The Defensive Player of the Year Award is given by the Associated Press (AP) to the most outstanding defensive player in the National Football League (NFL) at the end of every season. It has been awarded since 1971. The winner is decided by votes from a panel of 50 AP sportswriters.  Since 2011, the award has been presented at the annual NFL Honors ceremony the day before the Super Bowl, along with other AP awards, such as the AP NFL Offensive Player of the Year Award, AP NFL Most Valuable Player Award, and AP NFL Rookie of the Year Award.

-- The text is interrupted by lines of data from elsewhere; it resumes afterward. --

-- pv_equiv track=rewrite | github.com/Sthyao/data_and_feature | Monthly _sales_weight/data_con.py | time_series
-- ===== SOURCE A (Python) =====
-- def time_series(year,count_num):
--     data_list = []
--     count1 = 0
--     temp = year*100 + 1
--     while(count1 < count_num):
--         for i in range(12):
--             data_list.append(str(temp)[:4] + '-' + str(temp)[4:])
--             temp += 1
--         temp += 100 - 12
--         count1 += 12
--     return data_list
-- ===== SOURCE B (Python) =====
-- def time_series(year, count_num):
--     # Flat index-driven loop: derive each entry independently from its index k,
--     # instead of A's nested while/for with a running temp and +88 correction.
--     total = 12 * ((count_num + 11) // 12) if count_num > 0 else 0
--     return [_fmt((year + k // 12) * 100 + k % 12 + 1) for k in range(total)]
--
-- def _fmt(t):
--     s = str(t)
--     return s[:4] + '-' + s[4:]
-- ===== Notes on version B (the rewrite author's own statement) =====
-- stated objective: alternative
-- what changed: Replaces the nested while/for loop with its running temp accumulator and +88 block correction by a single flat comprehension over range(12*ceil(count_num/12)) that derives each entry independently as (year + k//12)*100 + k%12 + 1.
import Mathlib
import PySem

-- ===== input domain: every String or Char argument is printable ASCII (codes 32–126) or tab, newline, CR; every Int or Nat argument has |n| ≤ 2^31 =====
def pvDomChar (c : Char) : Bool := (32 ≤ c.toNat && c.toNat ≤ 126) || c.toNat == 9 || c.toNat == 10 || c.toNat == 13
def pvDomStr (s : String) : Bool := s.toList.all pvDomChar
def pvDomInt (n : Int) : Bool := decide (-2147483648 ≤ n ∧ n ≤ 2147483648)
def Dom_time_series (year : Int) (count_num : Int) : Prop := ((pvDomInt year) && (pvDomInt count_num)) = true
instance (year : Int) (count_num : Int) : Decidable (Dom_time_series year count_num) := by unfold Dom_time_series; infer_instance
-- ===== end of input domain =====

-- B replaces A's nested while/for with a running temp and +88 correction by one flat
-- index loop deriving each entry independently (objective: alternative decomposition).

-- ===== PORT A =====
-- str(temp)[:4] + '-' + str(temp)[4:]
def tsFmtA (temp : Int) : String :=
  PySem.Str.slice (PySem.Int.toStr temp) none (some 4) ++ "-" ++
    PySem.Str.slice (PySem.Int.toStr temp) (some 4) none

-- body of the inner 'for i in range(12)': append the formatted temp, temp += 1
def tsInner (st : List String × Int) (_i : Int) : List String × Int :=
  (st.1 ++ [tsFmtA st.2], st.2 + 1)

-- the outer 'while count1 < count_num' loop
def tsLoop (count_num : Int) (data_list : List String) (count1 temp : Int) : List String :=
  if count1 < count_num then
    let st := (PySem.List.pyRange 0 12 1).foldl tsInner (data_list, temp)
    tsLoop count_num st.1 (count1 + 12) (st.2 + (100 - 12))
  else data_list
termination_by (count_num - count1).toNat
decreasing_by omega

def time_series (year : Int) (count_num : Int) : List String :=
  tsLoop count_num [] 0 (year * 100 + 1)

-- ===== PORT B =====
def tsFmtB (t : Int) : String :=
  PySem.Str.slice (PySem.Int.toStr t) none (some 4) ++ "-" ++
    PySem.Str.slice (PySem.Int.toStr t) (some 4) none

def time_series_alt (year : Int) (count_num : Int) : List String :=
  let total : Int := if count_num > 0 then 12 * (PySem.Int.floordiv (count_num + 11) 12) else 0
  (PySem.List.pyRange 0 total 1).map
    (fun k => tsFmtB ((year + PySem.Int.floordiv k 12) * 100 + PySem.Int.mod k 12 + 1))

-- ===== PRECONDITION & SPEC =====
def Spec_time_series (year : Int) (count_num : Int) (out : List String) : Prop := out = time_series_alt year count_num
instance (year : Int) (count_num : Int) (out : List String) : Decidable (Spec_time_series year count_num out) := by unfold Spec_time_series; infer_instance

-- ===== CLAIM (what is proved, stated in full; the proofs are below) =====
def Claim_equal_time_series : Prop := ∀ (year : Int) (count_num : Int), Dom_time_series year count_num → Spec_time_series year count_num (time_series year count_num)

-- ===== LEMMAS AND PROOFS =====

-- one block of 12 months starting at year y
def tsBlock (y : Int) : List String :=
  [tsFmtA (y * 100 + 1), tsFmtA (y * 100 + 2), tsFmtA (y * 100 + 3), tsFmtA (y * 100 + 4),
   tsFmtA (y * 100 + 5), tsFmtA (y * 100 + 6), tsFmtA (y * 100 + 7), tsFmtA (y * 100 + 8),
   tsFmtA (y * 100 + 9), tsFmtA (y * 100 + 10), tsFmtA (y * 100 + 11), tsFmtA (y * 100 + 12)]

-- n consecutive blocks starting at year y
def tsBlocks (y : Int) : Nat → List String
  | 0 => []
  | n + 1 => tsBlock y ++ tsBlocks (y + 1) n

theorem tsInner_fold (data : List String) (y : Int) :
    (PySem.List.pyRange 0 12 1).foldl tsInner (data, y * 100 + 1)
      = (data ++ tsBlock y, y * 100 + 13) := by
  have h : PySem.List.pyRange 0 12 1 = [0,1,2,3,4,5,6,7,8,9,10,11] := by decide
  rw [h]
  simp only [List.foldl, tsInner, tsBlock]
  ring_nf
  simp [List.append_assoc]

theorem tsLoop_eq (n : Nat) : ∀ (cn c1 y : Int) (data : List String),
    cn - c1 ≤ 12 * n → (n = 0 ∨ 12 * n - 12 < cn - c1) →
    tsLoop cn data c1 (y * 100 + 1) = data ++ tsBlocks y n := by
  induction n with
  | zero =>
    intro cn c1 y data h1 _
    rw [tsLoop]
    simp only [tsBlocks, List.append_nil]
    rw [if_neg (by omega)]
  | succ n ih =>
    intro cn c1 y data h1 h2
    rw [tsLoop, if_pos (by omega)]
    simp only [tsInner_fold]
    have harg : y * 100 + 13 + (100 - 12) = (y + 1) * 100 + 1 := by ring
    rw [harg, ih cn (c1 + 12) (y + 1) (data ++ tsBlock y) (by omega) (by omega)]
    simp [tsBlocks]

theorem tsAlt_map (n : Nat) : ∀ (y : Int),
    (List.map (fun k => tsFmtB ((y + PySem.Int.floordiv k 12) * 100 + PySem.Int.mod k 12 + 1))
      (List.map (fun k : Nat => (k : Int)) (List.range (12 * n))))
      = tsBlocks y n := by
  induction n with
  | zero => intro y; simp [tsBlocks]
  | succ n ih =>
    intro y
    have h12 : 12 * (n + 1) = 12 + 12 * n := by ring
    rw [h12, List.range_add, List.map_append, List.map_append]
    have hfirst :
        (List.map (fun k => tsFmtB ((y + PySem.Int.floordiv k 12) * 100 + PySem.Int.mod k 12 + 1))
          (List.map (fun k : Nat => (k : Int)) (List.range 12))) = tsBlock y := by
      have h : List.range 12 = [0,1,2,3,4,5,6,7,8,9,10,11] := by decide
      rw [h]
      simp only [List.map_cons, List.map_nil, tsBlock, tsFmtB, tsFmtA]
      norm_num [PySem.Int.floordiv_natCast, PySem.Int.mod_natCast]
      ring_nf
      simp
    have hrest :
        (List.map (fun k => tsFmtB ((y + PySem.Int.floordiv k 12) * 100 + PySem.Int.mod k 12 + 1))
          (List.map (fun k : Nat => (k : Int)) (List.map (fun k => 12 + k) (List.range (12 * n)))))
          = tsBlocks (y + 1) n := by
      rw [← ih (y + 1)]
      simp only [List.map_map]
      apply List.map_congr_left
      intro k _
      simp only [Function.comp]
      have hd : PySem.Int.floordiv ((12 + k : Nat) : Int) 12 = PySem.Int.floordiv ((k : Nat) : Int) 12 + 1 := by
        rw [PySem.Int.floordiv_eq_ediv_of_pos (by norm_num), PySem.Int.floordiv_eq_ediv_of_pos (by norm_num)]
        omega
      have hm : PySem.Int.mod ((12 + k : Nat) : Int) 12 = PySem.Int.mod ((k : Nat) : Int) 12 := by
        rw [PySem.Int.mod_eq_emod_of_pos (by norm_num), PySem.Int.mod_eq_emod_of_pos (by norm_num)]
        omega
      push_cast at hd hm ⊢
      rw [hd, hm]
      ring_nf
    rw [hfirst, hrest, tsBlocks]

-- ===== VERDICT (by name: the statement is the Claim_ definition above) =====
theorem time_series_spec : Claim_equal_time_series := by
  intro year cn _
  unfold Spec_time_series time_series time_series_alt
  -- the number of 12-blocks both programs produce
  set n : Nat := (cn.toNat + 11) / 12 with hn
  have hdm := Nat.div_add_mod (cn.toNat + 11) 12
  have hml : (cn.toNat + 11) % 12 < 12 := Nat.mod_lt _ (by omega)
  have hb1 : cn - 0 ≤ 12 * n := by omega
  have hb2 : n = 0 ∨ 12 * (n : Int) - 12 < cn - 0 := by omega
  rw [tsLoop_eq n cn 0 year [] hb1 hb2]
  by_cases hc : cn > 0
  · rw [if_pos hc]
    have hfd : PySem.Int.floordiv (cn + 11) 12 = (n : Int) := by
      rw [PySem.Int.floordiv_eq_iff_of_pos (by omega)]
      constructor <;> omega
    rw [hfd]
    have : (12 : Int) * (n : Int) = ((12 * n : Nat) : Int) := by push_cast; ring
    rw [this]
    simp only [PySem.List.pyRange_zero_natCast, tsAlt_map, List.nil_append]
  · rw [if_neg hc]
    have hn0 : n = 0 := by omega
    rw [hn0]
    simp [tsBlocks]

Lawrence Taylor, J. J. Watt, and Aaron Donald  are the only three-time winners of the award. Joe Greene, Ray Lewis, Mike Singletary, Bruce Smith, and Reggie White have each won it twice. Taylor is the only player to win the award as a rookie, doing so in 1981. In 2008, James Harrison became the only undrafted free agent to win the award. White is the only player to win the award with two different teams, winning in 1987 with the Philadelphia Eagles and again with the Green Bay Packers in 1998. J. J. Watt is the only player to win the award unanimously, receiving 50 out of 50 first place votes in 2014. He was also a near-unanimous winner in 2012 as he earned 49 out of 50 votes.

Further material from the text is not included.